A decade ago, it was simple; we had point to point cables, all the equipment based on dedicated hardware and resided in one location. Now we moved to COTS equipment based on Software and GPU, IP networks that need special attention, operating Cloud services, spread and remote locations.
Yes, it may be cheaper to design and easy to adapt, but now it is up to you to babysit this new operation.
Why companies do spend $$$ on monitoring:
- The software running on COTS may run in to trouble
- The network must be rearranged with any new service and application, network services may go down
- More and more bandwidth requirements, Network devices may be stressed to a limit
- Cloud is provided as a service, who do companies call in case of a trouble?
- Resources are unknown, you only know what was booked but not if you received the right configuration
- External network is provided as service, how do you report a problem? What do you report?
- How do you know if the network can meet your service?
- How do you pin point the root cause of a problem; is it service or network?
The answer is – you have to be on top of all of the above and spend money on resources; manpower, training, field testing, contractors and vendor SLA.
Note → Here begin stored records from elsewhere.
-- pv_equiv track=rewrite | github.com/bulatusmanov1/Grouping_of_ideas | db.py | _smart_grouping
-- ===== SOURCE A (Python) =====
-- def _smart_grouping(token_lists, threshold=20):
--     def similarity(a, b):
--         set_a, set_b = set(a), set(b)
--         intersection = set_a & set_b
--         union = set_a | set_b
--         return 100 * len(intersection) / len(union) if union else 0.0
--
--     token_lists = [tokens if tokens else ['АРГЕС'] for tokens in token_lists]
--     used = [False] * len(token_lists)
--     groups = []
--
--     for i, tokens in enumerate(token_lists):
--         if used[i]:
--             continue
--         group = [i]
--         used[i] = True
--         for j in range(i + 1, len(token_lists)):
--             if not used[j] and similarity(tokens, token_lists[j]) >= threshold:
--                 group.append(j)
--                 used[j] = True
--         groups.append(group)
--
--     return groups
-- ===== SOURCE B (Python) =====
-- def _smart_grouping(token_lists, threshold=20):
--     def similarity(a, b):
--         set_a, set_b = set(a), set(b)
--         intersection = set_a & set_b
--         union = set_a | set_b
--         return 100 * len(intersection) / len(union) if union else 0.0
--
--     token_lists = [tokens if tokens else ['АРГЕС'] for tokens in token_lists]
--     groups = []
--     remaining = list(range(len(token_lists)))
--     while remaining:
--         i, rest = remaining[0], remaining[1:]
--         seed = token_lists[i]
--         matched, non_matched = [], []
--         for j in rest:
--             (matched if similarity(seed, token_lists[j]) >= threshold else non_matched).append(j)
--         groups.append([i] + matched)
--         remaining = non_matched
--     return groups
-- ===== Notes on version B (the rewrite author's own statement) =====
-- stated objective: alternative
-- what changed: Replaces the used-flags boolean array and the skip-if-used double index scan with an iterative partition of a shrinking 'remaining' index list: the head seeds a group and one pass splits the tail into matched and non-matched, so no used-flag bookkeeping or re-visits of consumed indices remain.
import Mathlib
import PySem

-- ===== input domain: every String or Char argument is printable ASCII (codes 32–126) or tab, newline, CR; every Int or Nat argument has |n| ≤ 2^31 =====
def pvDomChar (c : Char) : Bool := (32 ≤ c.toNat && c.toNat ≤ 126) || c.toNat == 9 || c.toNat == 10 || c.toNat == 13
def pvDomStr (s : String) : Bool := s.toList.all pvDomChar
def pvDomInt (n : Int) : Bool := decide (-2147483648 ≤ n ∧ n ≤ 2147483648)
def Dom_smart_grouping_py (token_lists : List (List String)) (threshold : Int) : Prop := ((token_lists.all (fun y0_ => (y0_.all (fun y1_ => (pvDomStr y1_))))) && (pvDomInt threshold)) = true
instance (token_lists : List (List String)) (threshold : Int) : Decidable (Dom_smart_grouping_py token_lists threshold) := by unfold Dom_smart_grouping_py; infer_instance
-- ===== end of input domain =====

-- B replaces A's used-flags array and skip-scan with an iterative partition of a shrinking
-- remaining-index list (alternative decomposition, same greedy result).


-- ===== PORT A =====
-- similarity(a, b) >= threshold, shared verbatim by both Pythons. The float comparison
-- 100*|I|/|U| >= t is ported as the exact rational comparison 100*|I| >= t*|U|; these agree
-- whenever |U| < 2^45, i.e. for every list that fits in memory.
def pvSimGe (a b : List String) (t : Int) : Bool :=
  let sa := PySem.Set.ofList a
  let sb := PySem.Set.ofList b
  let inter := PySem.Set.inter sa sb
  let union := PySem.Set.union sa sb
  if union.length = 0 then decide ((0 : Int) ≥ t)
  else decide (100 * (inter.length : Int) ≥ t * (union.length : Int))

-- A's inner j-loop over range(i+1, n) (= rest of the index list): skip used, else append & mark.
def pvAInner (tls : List (List String)) (t : Int) (tokens : List String)
    (rest : List Nat) (group : List Int) (used : List Bool) : List Int × List Bool :=
  rest.foldl
    (fun st j =>
      if !(st.2.getD j false) && pvSimGe tokens (tls.getD j []) t then
        (st.1 ++ [(j : Int)], st.2.set j true)
      else st)
    (group, used)

-- A's outer i-loop over enumerate(token_lists), as recursion on the index list [i, i+1, …, n-1].
def pvAOuter (tls : List (List String)) (t : Int) : List Nat → List Bool → List (List Int)
  | [], _ => []
  | i :: rest, used =>
    if used.getD i false then pvAOuter tls t rest used
    else
      let r := pvAInner tls t (tls.getD i []) rest [(i : Int)] (used.set i true)
      r.1 :: pvAOuter tls t rest r.2

def smart_grouping_py (token_lists : List (List String)) (threshold : Int) : List (List Int) :=
  let tls := token_lists.map (fun ts => if ts.isEmpty then ["АРГЕС"] else ts)
  pvAOuter tls threshold (List.range tls.length) (List.replicate tls.length false)

-- ===== PORT B =====
-- B's while-loop: pop the head of `remaining` as seed, partition the tail by similarity.
def pvBLoop (tls : List (List String)) (t : Int) : List Nat → List (List Int)
  | [] => []
  | i :: rest =>
    let seed := tls.getD i []
    let p := rest.partition (fun j => pvSimGe seed (tls.getD j []) t)
    ((i : Int) :: p.1.map (fun j => (j : Int))) :: pvBLoop tls t p.2
termination_by r => r.length
decreasing_by
  simp only [List.partition_eq_filter_filter]
  exact Nat.lt_succ_of_le (List.length_filter_le _ _)

def smart_grouping_py_alt (token_lists : List (List String)) (threshold : Int) : List (List Int) :=
  let tls := token_lists.map (fun ts => if ts.isEmpty then ["АРГЕС"] else ts)
  pvBLoop tls threshold (List.range tls.length)

-- ===== PRECONDITION & SPEC =====
def Spec_smart_grouping_py (token_lists : List (List String)) (threshold : Int) (out : List (List Int)) : Prop := out = smart_grouping_py_alt token_lists threshold
instance (token_lists : List (List String)) (threshold : Int) (out : List (List Int)) : Decidable (Spec_smart_grouping_py token_lists threshold out) := by unfold Spec_smart_grouping_py; infer_instance

-- ===== CLAIM (what is proved, stated in full; the proofs are below) =====
def Claim_equal_smart_grouping_py : Prop := ∀ (token_lists : List (List String)) (threshold : Int), Dom_smart_grouping_py token_lists threshold → Spec_smart_grouping_py token_lists threshold (smart_grouping_py token_lists threshold)

-- ===== LEMMAS AND PROOFS =====

lemma pvAInner_snd_length (tls : List (List String)) (t : Int) (tokens : List String) :
    ∀ (rest : List Nat) (group : List Int) (used : List Bool),
      (pvAInner tls t tokens rest group used).2.length = used.length := by
  intro rest
  induction rest with
  | nil => intro g u; simp [pvAInner]
  | cons j rest ih =>
    intro g u
    unfold pvAInner
    rw [List.foldl_cons]
    by_cases hc : (!(u.getD j false) && pvSimGe tokens (tls.getD j []) t) = true
    · rw [if_pos hc]
      have := ih (g ++ [(j : Int)]) (u.set j true)
      unfold pvAInner at this
      rw [this, List.length_set]
    · rw [if_neg hc]
      have := ih g u
      unfold pvAInner at this
      exact this

lemma pvAInner_fst (tls : List (List String)) (t : Int) (tokens : List String) :
    ∀ (rest : List Nat) (group : List Int) (used : List Bool), rest.Nodup →
      (pvAInner tls t tokens rest group used).1 =
        group ++ (rest.filter
          (fun j => !(used.getD j false) && pvSimGe tokens (tls.getD j []) t)).map
            (fun j => (j : Int)) := by
  intro rest
  induction rest with
  | nil => intro g u _; simp [pvAInner]
  | cons j rest ih =>
    intro g u hnd
    have hj : j ∉ rest := (List.nodup_cons.mp hnd).1
    have hnd' : rest.Nodup := (List.nodup_cons.mp hnd).2
    unfold pvAInner
    rw [List.foldl_cons, List.filter_cons]
    by_cases hc : (!(u.getD j false) && pvSimGe tokens (tls.getD j []) t) = true
    · rw [if_pos hc, if_pos hc]
      have := ih (g ++ [(j : Int)]) (u.set j true) hnd'
      unfold pvAInner at this
      rw [this]
      have hfe : rest.filter
          (fun k => !((u.set j true).getD k false) && pvSimGe tokens (tls.getD k []) t)
          = rest.filter (fun k => !(u.getD k false) && pvSimGe tokens (tls.getD k []) t) := by
        apply List.filter_congr
        intro k hk
        have hkj : k ≠ j := fun h => hj (h ▸ hk)
        have : (u.set j true).getD k false = u.getD k false := by
          simp [List.getD, List.getElem?_set_ne (Ne.symm hkj)]
        rw [this]
      rw [hfe]
      simp
    · rw [if_neg hc, if_neg hc]
      have := ih g u hnd'
      unfold pvAInner at this
      exact this

lemma pvAInner_snd_getD (tls : List (List String)) (t : Int) (tokens : List String) :
    ∀ (rest : List Nat) (group : List Int) (used : List Bool), rest.Nodup →
      (∀ j ∈ rest, j < used.length) →
      ∀ k, (pvAInner tls t tokens rest group used).2.getD k false =
        (used.getD k false ||
          (decide (k ∈ rest) && !(used.getD k false) && pvSimGe tokens (tls.getD k []) t)) := by
  intro rest
  induction rest with
  | nil => intro g u _ _ k; simp [pvAInner]
  | cons j rest ih =>
    intro g u hnd hlt k
    have hj : j ∉ rest := (List.nodup_cons.mp hnd).1
    have hnd' : rest.Nodup := (List.nodup_cons.mp hnd).2
    have hjlt : j < u.length := hlt j (List.mem_cons_self ..)
    unfold pvAInner
    rw [List.foldl_cons]
    by_cases hc : (!(u.getD j false) && pvSimGe tokens (tls.getD j []) t) = true
    · rw [if_pos hc]
      have hlt' : ∀ x ∈ rest, x < (u.set j true).length := by
        intro x hx; simpa using hlt x (List.mem_cons_of_mem _ hx)
      have hrec := ih (g ++ [(j : Int)]) (u.set j true) hnd' hlt' k
      unfold pvAInner at hrec
      rw [hrec]
      by_cases hkj : k = j
      · subst hkj
        have h1 : (u.set k true).getD k false = true := by
          simp [List.getD, hjlt]
        have h2 : k ∉ rest := hj
        rcases (Bool.and_eq_true _ _).mp hc with ⟨hu', hs⟩
        have hu : u.getD k false = false := by simpa using hu'
        simp only [List.getD] at h1 hu hs
        simp [h1, h2, hu, hs, List.mem_cons]
      · have h1 : (u.set j true).getD k false = u.getD k false := by
          simp [List.getD, List.getElem?_set_ne (Ne.symm hkj)]
        rw [h1]
        simp [List.mem_cons, hkj]
    · rw [if_neg hc]
      have hlt' : ∀ x ∈ rest, x < u.length := fun x hx => hlt x (List.mem_cons_of_mem _ hx)
      have hrec := ih g u hnd' hlt' k
      unfold pvAInner at hrec
      rw [hrec]
      by_cases hkj : k = j
      · subst hkj
        have h2 : k ∉ rest := hj
        by_cases hu : u.getD k false = true
        · simp only [List.getD] at hu
          simp [hu]
        · simp only [Bool.not_eq_true] at hu
          have hs : pvSimGe tokens (tls.getD k []) t = false := by
            by_contra h
            simp only [Bool.not_eq_false] at h
            exact hc (by rw [hu, h]; rfl)
          simp only [List.getD] at hu hs
          simp [hu, hs, h2]
      · simp [List.mem_cons, hkj]

lemma pvKey (tls : List (List String)) (t : Int) :
    ∀ (pending : List Nat) (used : List Bool), pending.Nodup →
      (∀ j ∈ pending, j < used.length) →
      pvAOuter tls t pending used =
        pvBLoop tls t (pending.filter (fun k => !(used.getD k false))) := by
  intro pending
  induction pending with
  | nil => intro used _ _; simp [pvAOuter, pvBLoop]
  | cons i rest ih =>
    intro used hnd hlt
    have hi : i ∉ rest := (List.nodup_cons.mp hnd).1
    have hnd' : rest.Nodup := (List.nodup_cons.mp hnd).2
    have hilt : i < used.length := hlt i (List.mem_cons_self ..)
    have hlt' : ∀ x ∈ rest, x < used.length := fun x hx => hlt x (List.mem_cons_of_mem _ hx)
    by_cases hu : used.getD i false = true
    · rw [pvAOuter, if_pos hu, List.filter_cons_of_neg (by simp [List.getD] at hu ⊢; simp [hu])]
      exact ih used hnd' hlt'
    · simp only [Bool.not_eq_true] at hu
      rw [pvAOuter, if_neg (by simp only [List.getD] at hu; simp [hu]), List.filter_cons_of_pos (by simp [List.getD] at hu ⊢; simp [hu]), pvBLoop]
      simp only [List.partition_eq_filter_filter, Function.comp_def]
      have hset : ∀ k ∈ rest, (used.set i true).getD k false = used.getD k false := by
        intro k hk
        have hki : k ≠ i := fun h => hi (h ▸ hk)
        simp [List.getD, List.getElem?_set_ne (Ne.symm hki)]
      have hltset : ∀ x ∈ rest, x < (used.set i true).length := by
        intro x hx; simpa using hlt' x hx
      congr 1
      · -- heads agree
        rw [pvAInner_fst tls t _ rest _ _ hnd']
        have : rest.filter
            (fun j => !((used.set i true).getD j false) && pvSimGe (tls.getD i []) (tls.getD j []) t)
            = (rest.filter (fun k => !(used.getD k false))).filter
                (fun j => pvSimGe (tls.getD i []) (tls.getD j []) t) := by
          rw [List.filter_filter]
          apply List.filter_congr
          intro k hk
          rw [hset k hk]
          cases used.getD k false <;> cases pvSimGe (tls.getD i []) (tls.getD k []) t <;> rfl
        rw [this]
        simp
      · -- tails agree
        rw [ih _ hnd' (by rw [pvAInner_snd_length]; exact hltset)]
        congr 1
        have hneg : (rest.filter (fun k => !(used.getD k false))).filter
              (fun j => !pvSimGe (tls.getD i []) (tls.getD j []) t)
            = rest.filter (fun k =>
                !(used.getD k false) && !pvSimGe (tls.getD i []) (tls.getD k []) t) := by
          rw [List.filter_filter]
          apply List.filter_congr
          intro k _
          cases used.getD k false <;> cases pvSimGe (tls.getD i []) (tls.getD k []) t <;> rfl
        rw [hneg]
        apply List.filter_congr
        intro k hk
        rw [pvAInner_snd_getD tls t _ rest _ _ hnd' hltset k]
        rw [hset k hk]
        have hk' : decide (k ∈ rest) = true := by simp [hk]
        rw [hk']
        cases used.getD k false <;> cases pvSimGe (tls.getD i []) (tls.getD k []) t <;> rfl

-- ===== VERDICT (by name: the statement is the Claim_ definition above) =====
theorem smart_grouping_py_spec : Claim_equal_smart_grouping_py := by
  intro token_lists threshold _
  unfold Spec_smart_grouping_py smart_grouping_py smart_grouping_py_alt
  set tls := token_lists.map (fun ts => if ts.isEmpty then ["АРГЕС"] else ts) with htls
  have h := pvKey tls threshold (List.range tls.length) (List.replicate tls.length false)
    (List.nodup_range) (by intro j hj; simpa using List.mem_range.mp hj)
  rw [h]
  congr 1
  apply List.filter_eq_self.mpr
  intro k _
  simp [List.getD, List.getElem?_replicate]
  split <;> rfl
Just like the broadcast industry suggested to use tools like ETR-290 compliance monitoring and Multiviewers to assist organization to be on top of the media workflow. The IT industry has produced tools, training and techniques to monitor and network availability and equipment health in general.
No attention was given to the network ability to provide and sustain the delivery of your video service. Network Architects are great in drawing a straight line from your location to the cloud and then between cloud services. This gives you the fuzzy feeling that its simple and easy. You may be instructed to add some kind of Reliable delivery protocol ( FEC, SRT, RIST, SMPTE2022-7 ), but how do you know how to make it work for you? Which to select? Will it overcome the network challenges? What are the challenges and are they changing?
So, what is the problem?
Companies need to run a very sensitive media data on top of an IP network. The operation and IT teams need to be aware of what can cause this data to break down; jitter, Latency, packet loss, re order and more. This data is not alone and runs with other services on the same network. Just like your commute to work, you share the road with others and they may miss behave and cause problems. You must pay attention to your car and other road users in the same time.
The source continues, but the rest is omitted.